Cortés Pedro, Zeng Jennifer J, Karime Christian, Lewis Michele D, Gharacholou S Michael, Antwi Samuel O, Pang Maoyin
Division of Internal Medicine, Mayo Clinic, Jacksonville, Florida, USA.
Krieger School of Arts & Sciences, Johns Hopkins University, Baltimore, Maryland, USA.
Gastrointest Endosc. 2024 Jan;99(1):10-20.e6. doi: 10.1016/j.gie.2023.08.002. Epub 2023 Aug 12.
The management of dual anti-platelet therapy after percutaneous coronary intervention (PCI) and GI bleeding (GIB) remains a clinical dilemma. We sought to identify predictors of GIB and recurrent bleeding and to determine whether recurrent bleeding increases the risk of major adverse cardiovascular events (MACEs).

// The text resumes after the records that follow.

-- ===== VERDICT (by name: the statement is the Claim_ definition above) =====
theorem distanceBetweenBusStops_spec : Claim_unchanged_distanceBetweenBusStops := by
  intro distance start destination _ hPre hnD
  obtain ⟨h1, h2, h3, h4⟩ := hPre
  simp only [D_distanceBetweenBusStops, not_or] at hnD
  obtain ⟨hD1, hD2, hD3⟩ := hnD
  by_cases heq : start = destination
  · have h0 : PySem.List.pyGet? distance start = some 0 ∧ 0 ≤ distance.sum := by
      rcases not_and_or.mp hD1 with h | h
      · exact absurd heq h
      · exact not_not.mp h
    subst heq
    have hN : (0 : Int) < (distance.length : Int) := by omega
    have hA : distanceBetweenBusStops distance start start = 0 := by
      simp only [distanceBetweenBusStops, lt_irrefl, ite_false, ite_true]
      simp [PySem.List.pyGetD, h0.1]
    have hk : PySem.Int.mod (start - start) (distance.length : Int) = 0 := by
      rw [sub_self, PySem.Int.mod_eq_emod_of_pos hN, Int.zero_emod]
    have hB : distanceBetweenBusStops_alt distance start start = 0 := by
      simp only [distanceBetweenBusStops_alt, PySem.List.len_eq, hk]
      rw [pvWalkFold distance (PySem.List.pyRange 0 0 1) 0 start h1 h2,
          pvWalkFold distance (PySem.List.pyRange 0 ((distance.length : Int) - 0) 1) 0 start h1 h2,
          PySem.List.length_pyRange_one, PySem.List.length_pyRange_one]
      have e1 : (((0 : Int)) - 0).toNat = (0 : Int).toNat := by omega
      have e2 : ((distance.length : Int) - 0 - 0).toNat = ((distance.length : Int)).toNat := by
        omega
      rw [e1, e2, ← pvW_eq_pvS, ← pvW_eq_pvS]
      have ez : pvW distance start 0 = 0 := by
        unfold pvW; rw [PySem.List.pyRange_one_eq_nil le_rfl]; simp
      rw [ez, pvFull distance h1 (by omega) hN]
      simpa using min_eq_left h0.2
    rw [hA, hB]
  · rw [pvAltEq distance start destination heq h1 h2 h3 h4 (by omega) (by omega)]
    rcases lt_or_gt_of_ne (show start ≠ destination from heq) with hlt | hgt
    · have hmin : min start destination = start := min_eq_left (le_of_lt hlt)
      have hmax : max start destination = destination := max_eq_right (le_of_lt hlt)
      rw [hmin, hmax]
      simp only [distanceBetweenBusStops, if_pos hlt, pvAFold]
    · have hmin : min start destination = destination := min_eq_right (le_of_lt hgt)
      have hmax : max start destination = start := max_eq_left (le_of_lt hgt)
      rw [hmin, hmax]
      simp only [distanceBetweenBusStops, if_neg (show ¬ start < destination by omega),
        if_neg (show ¬ start = destination by omega), pvAFold]

theorem distanceBetweenBusStops_changed : Claim_changed_distanceBetweenBusStops := by
  unfold Claim_changed_distanceBetweenBusStops; decide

In this single-center retrospective study, patients undergoing PCI were identified. The primary and secondary endpoints were GIB at 180 days and recurrent bleeding or MACE at 365 days. Logistic regression was used to identify predictors of GIB and recurrent bleeding. Cox proportional hazards modeling was used to determine whether recurrent bleeding can predict a MACE.
Five hundred thirty-six patients were included. On multivariable analysis, PCI for acute coronary syndrome was associated with a 95% increased odds of GIB (P < .001). The P2Y inhibitor was continued in >90% of patients, which trended toward significance for recurrent bleeding (P < .10). The HAS-BLED score (Hypertension, Abnormal renal and liver function, Stroke, Bleeding tendency or predisposition, Labile INRs, Elderly, Drugs), including a labile international normalized ratio and prior major bleeding, was strongly associated with recurrent bleeding (P ≤ .009). Recurrent bleeding was associated with a 115% increased risk of MACEs (P = .02). We derived a novel risk score, named the SIGE score ([S]TEMI at PCI, having a labile [I]NR at PCI, index [G]IB within 180 days of PCI, and previous precatheterization [E]ndoscopy within 6 months), to predict recurrent bleeding at 365 days with a high predictive accuracy (area under the curve, .773; 95% confidence interval, .702-.845).
The SIGE score may help to predict recurrent bleeding, which was shown to be associated with an increased risk of MACEs. Further external validation is needed.
经皮冠状动脉介入治疗(PCI)后双联抗血小板治疗与胃肠道出血(GIB)的管理仍是一个临床难题。我们试图确定GIB和复发性出血的预测因素,并确定复发性出血是否会增加主要不良心血管事件(MACE)的风险。
在这项单中心回顾性研究中,确定了接受PCI的患者。主要和次要终点分别为180天时的GIB以及365天时的复发性出血或MACE。采用逻辑回归确定GIB和复发性出血的预测因素。采用Cox比例风险模型确定复发性出血是否可预测MACE。
纳入536例患者。多变量分析显示,急性冠状动脉综合征的PCI与GIB几率增加95%相关(P <.001)。超过90%的患者继续使用P2Y抑制剂,这对复发性出血有显著趋势(P <.10)。HAS - BLED评分(高血压、肝肾功能异常、中风、出血倾向或易感性、国际标准化比值不稳定、老年人、药物),包括国际标准化比值不稳定和既往大出血,与复发性出血密切相关(P≤.009)。复发性出血与MACE风险增加115%相关(P =.02)。我们得出了一个新的风险评分,名为SIGE评分(PCI时的[STEMI,PCI时国际标准化比值不稳定,PCI后180天内的索引[G]IB,以及导管插入术前6个月内的既往[E]内镜检查),以预测365天时的复发性出血,预测准确性较高(曲线下面积,.773;95%置信区间,.702 -.845)。
SIGE评分可能有助于预测复发性出血,而复发性出血与MACE风险增加相关。需要进一步的外部验证。